▸ EXERCISE MATERIAL:
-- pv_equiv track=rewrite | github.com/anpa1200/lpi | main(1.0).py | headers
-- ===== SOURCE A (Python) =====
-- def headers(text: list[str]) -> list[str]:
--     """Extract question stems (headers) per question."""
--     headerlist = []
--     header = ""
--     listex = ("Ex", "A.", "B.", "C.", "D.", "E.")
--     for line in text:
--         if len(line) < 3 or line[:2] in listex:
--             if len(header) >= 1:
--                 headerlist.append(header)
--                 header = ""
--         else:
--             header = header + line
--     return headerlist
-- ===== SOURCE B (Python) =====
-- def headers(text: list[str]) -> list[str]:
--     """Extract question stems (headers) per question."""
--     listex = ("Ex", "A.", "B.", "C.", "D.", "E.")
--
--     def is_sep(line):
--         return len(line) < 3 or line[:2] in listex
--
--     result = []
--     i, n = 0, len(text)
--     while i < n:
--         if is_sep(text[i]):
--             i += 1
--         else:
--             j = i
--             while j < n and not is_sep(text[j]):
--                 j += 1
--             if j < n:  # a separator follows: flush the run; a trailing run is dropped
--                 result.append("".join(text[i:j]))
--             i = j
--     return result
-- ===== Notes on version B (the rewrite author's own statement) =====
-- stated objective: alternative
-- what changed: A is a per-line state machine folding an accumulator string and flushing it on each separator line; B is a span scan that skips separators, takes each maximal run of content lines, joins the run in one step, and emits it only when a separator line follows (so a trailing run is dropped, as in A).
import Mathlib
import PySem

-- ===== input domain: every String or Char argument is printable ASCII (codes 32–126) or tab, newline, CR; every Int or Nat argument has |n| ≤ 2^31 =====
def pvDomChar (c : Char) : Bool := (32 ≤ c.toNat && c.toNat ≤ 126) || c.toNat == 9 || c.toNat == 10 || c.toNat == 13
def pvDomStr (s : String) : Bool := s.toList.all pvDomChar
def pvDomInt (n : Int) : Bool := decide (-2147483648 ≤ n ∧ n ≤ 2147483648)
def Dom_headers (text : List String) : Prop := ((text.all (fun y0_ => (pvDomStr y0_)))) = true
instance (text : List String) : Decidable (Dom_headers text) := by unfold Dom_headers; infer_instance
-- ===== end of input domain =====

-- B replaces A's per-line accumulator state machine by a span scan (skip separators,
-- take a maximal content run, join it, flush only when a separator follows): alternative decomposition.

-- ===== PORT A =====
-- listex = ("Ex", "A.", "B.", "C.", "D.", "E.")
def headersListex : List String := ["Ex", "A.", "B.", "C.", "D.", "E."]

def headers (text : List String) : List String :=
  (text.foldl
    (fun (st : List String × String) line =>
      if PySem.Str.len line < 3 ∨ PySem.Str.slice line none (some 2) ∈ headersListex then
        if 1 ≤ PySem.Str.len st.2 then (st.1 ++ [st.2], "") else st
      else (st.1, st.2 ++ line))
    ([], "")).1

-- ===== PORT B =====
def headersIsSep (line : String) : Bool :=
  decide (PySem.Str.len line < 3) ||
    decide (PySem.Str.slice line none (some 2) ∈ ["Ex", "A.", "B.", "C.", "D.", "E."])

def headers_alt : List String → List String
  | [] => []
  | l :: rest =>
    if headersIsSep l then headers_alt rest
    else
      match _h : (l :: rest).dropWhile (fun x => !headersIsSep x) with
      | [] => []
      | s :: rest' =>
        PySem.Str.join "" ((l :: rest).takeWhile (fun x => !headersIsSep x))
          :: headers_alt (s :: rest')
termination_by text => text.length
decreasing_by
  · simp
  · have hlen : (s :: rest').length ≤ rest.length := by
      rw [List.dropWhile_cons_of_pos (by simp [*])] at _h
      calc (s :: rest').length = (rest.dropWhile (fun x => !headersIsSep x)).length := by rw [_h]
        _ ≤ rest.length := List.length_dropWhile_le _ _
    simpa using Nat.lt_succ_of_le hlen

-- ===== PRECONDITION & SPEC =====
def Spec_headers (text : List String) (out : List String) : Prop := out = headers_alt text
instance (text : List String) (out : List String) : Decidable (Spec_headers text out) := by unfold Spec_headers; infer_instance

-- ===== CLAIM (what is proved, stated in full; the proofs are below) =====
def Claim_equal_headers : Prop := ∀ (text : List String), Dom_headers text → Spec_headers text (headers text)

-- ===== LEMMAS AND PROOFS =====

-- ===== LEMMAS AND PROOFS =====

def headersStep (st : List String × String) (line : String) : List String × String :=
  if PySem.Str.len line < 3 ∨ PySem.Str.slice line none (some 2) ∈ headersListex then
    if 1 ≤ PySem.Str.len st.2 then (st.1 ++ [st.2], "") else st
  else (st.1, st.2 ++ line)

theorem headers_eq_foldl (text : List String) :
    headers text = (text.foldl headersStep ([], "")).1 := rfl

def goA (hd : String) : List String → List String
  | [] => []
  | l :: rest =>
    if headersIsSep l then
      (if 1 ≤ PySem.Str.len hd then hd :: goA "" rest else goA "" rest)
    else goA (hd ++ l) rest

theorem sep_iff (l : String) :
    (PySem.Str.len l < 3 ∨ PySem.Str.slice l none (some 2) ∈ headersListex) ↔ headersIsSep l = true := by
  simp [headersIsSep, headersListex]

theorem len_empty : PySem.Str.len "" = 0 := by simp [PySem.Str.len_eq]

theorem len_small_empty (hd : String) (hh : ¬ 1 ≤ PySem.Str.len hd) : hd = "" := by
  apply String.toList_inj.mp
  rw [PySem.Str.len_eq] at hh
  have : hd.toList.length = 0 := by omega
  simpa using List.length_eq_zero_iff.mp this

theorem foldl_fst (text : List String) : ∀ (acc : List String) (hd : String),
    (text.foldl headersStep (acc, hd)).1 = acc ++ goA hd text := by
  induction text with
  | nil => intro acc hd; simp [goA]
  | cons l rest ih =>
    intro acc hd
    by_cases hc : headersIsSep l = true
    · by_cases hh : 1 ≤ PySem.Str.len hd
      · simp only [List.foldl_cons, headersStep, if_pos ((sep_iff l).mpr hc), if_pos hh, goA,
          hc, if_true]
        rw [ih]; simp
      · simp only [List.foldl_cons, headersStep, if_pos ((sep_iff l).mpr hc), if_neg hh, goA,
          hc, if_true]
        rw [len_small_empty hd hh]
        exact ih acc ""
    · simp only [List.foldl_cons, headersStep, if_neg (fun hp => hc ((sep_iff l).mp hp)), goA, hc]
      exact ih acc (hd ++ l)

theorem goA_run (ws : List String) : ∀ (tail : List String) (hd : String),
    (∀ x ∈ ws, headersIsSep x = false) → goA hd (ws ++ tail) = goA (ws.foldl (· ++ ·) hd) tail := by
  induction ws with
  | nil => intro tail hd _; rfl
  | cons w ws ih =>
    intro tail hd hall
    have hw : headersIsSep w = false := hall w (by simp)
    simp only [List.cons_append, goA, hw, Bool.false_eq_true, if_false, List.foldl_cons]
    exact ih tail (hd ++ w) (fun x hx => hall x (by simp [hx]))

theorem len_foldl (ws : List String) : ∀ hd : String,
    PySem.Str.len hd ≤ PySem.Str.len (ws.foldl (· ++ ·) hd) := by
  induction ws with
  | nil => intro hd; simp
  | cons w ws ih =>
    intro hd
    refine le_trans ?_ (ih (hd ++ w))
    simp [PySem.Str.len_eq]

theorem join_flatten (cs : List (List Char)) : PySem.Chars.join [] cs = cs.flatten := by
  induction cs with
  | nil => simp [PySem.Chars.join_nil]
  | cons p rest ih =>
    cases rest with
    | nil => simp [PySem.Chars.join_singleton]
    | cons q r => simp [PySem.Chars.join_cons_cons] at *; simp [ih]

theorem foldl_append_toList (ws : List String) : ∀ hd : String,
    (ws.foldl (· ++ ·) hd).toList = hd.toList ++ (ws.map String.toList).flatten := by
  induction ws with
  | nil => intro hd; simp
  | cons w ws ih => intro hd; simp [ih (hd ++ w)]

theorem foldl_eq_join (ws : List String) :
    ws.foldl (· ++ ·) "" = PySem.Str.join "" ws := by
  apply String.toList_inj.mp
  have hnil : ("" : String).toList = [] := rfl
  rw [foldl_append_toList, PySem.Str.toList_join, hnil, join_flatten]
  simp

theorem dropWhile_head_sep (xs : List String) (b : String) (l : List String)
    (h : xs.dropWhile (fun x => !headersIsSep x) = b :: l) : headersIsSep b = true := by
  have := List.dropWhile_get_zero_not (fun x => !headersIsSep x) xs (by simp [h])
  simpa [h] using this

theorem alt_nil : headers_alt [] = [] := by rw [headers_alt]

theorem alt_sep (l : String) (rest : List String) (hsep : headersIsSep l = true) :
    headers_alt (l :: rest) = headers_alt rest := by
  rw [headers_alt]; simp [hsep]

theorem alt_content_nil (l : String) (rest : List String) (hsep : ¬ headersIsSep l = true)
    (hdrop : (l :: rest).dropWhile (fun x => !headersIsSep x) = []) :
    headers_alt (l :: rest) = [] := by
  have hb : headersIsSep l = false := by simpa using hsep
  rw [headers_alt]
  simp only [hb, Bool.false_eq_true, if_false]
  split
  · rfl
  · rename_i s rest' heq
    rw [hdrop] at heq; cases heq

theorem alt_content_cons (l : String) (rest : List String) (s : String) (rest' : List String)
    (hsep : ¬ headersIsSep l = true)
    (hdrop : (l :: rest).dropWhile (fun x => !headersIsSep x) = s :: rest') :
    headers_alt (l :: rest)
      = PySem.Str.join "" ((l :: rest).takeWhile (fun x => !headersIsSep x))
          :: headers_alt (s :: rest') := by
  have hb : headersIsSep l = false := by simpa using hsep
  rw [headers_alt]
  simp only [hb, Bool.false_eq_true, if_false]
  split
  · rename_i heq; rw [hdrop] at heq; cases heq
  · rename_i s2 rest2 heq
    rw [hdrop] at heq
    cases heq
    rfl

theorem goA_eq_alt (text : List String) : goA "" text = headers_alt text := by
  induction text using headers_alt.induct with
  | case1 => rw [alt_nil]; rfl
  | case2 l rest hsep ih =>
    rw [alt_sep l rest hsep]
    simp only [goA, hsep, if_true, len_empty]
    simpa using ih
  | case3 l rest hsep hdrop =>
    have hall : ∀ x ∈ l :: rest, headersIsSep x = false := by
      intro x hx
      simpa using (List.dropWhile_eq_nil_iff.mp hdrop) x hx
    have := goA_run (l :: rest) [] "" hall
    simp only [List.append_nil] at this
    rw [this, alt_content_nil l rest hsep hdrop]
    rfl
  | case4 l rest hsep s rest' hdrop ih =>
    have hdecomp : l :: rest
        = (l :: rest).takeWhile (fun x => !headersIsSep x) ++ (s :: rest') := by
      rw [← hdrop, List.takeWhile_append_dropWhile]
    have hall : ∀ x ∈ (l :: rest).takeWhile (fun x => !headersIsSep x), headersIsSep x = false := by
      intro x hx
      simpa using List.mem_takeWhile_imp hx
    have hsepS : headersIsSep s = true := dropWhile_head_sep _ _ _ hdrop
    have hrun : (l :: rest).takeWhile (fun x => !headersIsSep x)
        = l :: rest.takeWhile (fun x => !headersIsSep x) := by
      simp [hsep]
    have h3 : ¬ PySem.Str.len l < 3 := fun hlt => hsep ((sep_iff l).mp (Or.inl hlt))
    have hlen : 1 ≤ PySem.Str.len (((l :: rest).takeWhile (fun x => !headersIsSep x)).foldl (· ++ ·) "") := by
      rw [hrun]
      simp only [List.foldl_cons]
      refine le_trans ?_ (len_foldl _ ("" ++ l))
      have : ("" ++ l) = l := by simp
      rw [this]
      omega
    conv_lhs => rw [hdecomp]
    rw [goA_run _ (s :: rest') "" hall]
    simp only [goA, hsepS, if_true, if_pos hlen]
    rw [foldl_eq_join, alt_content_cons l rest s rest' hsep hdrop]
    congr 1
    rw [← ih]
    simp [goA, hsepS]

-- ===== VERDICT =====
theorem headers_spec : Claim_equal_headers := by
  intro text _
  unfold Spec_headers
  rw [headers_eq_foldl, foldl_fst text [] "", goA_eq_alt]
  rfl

▸ ABOUT THIS EXERCISE:
In the records above, how many lines contain the string "rewrite"? Only that number should be written.

▸ SOLUTION BELOW:
2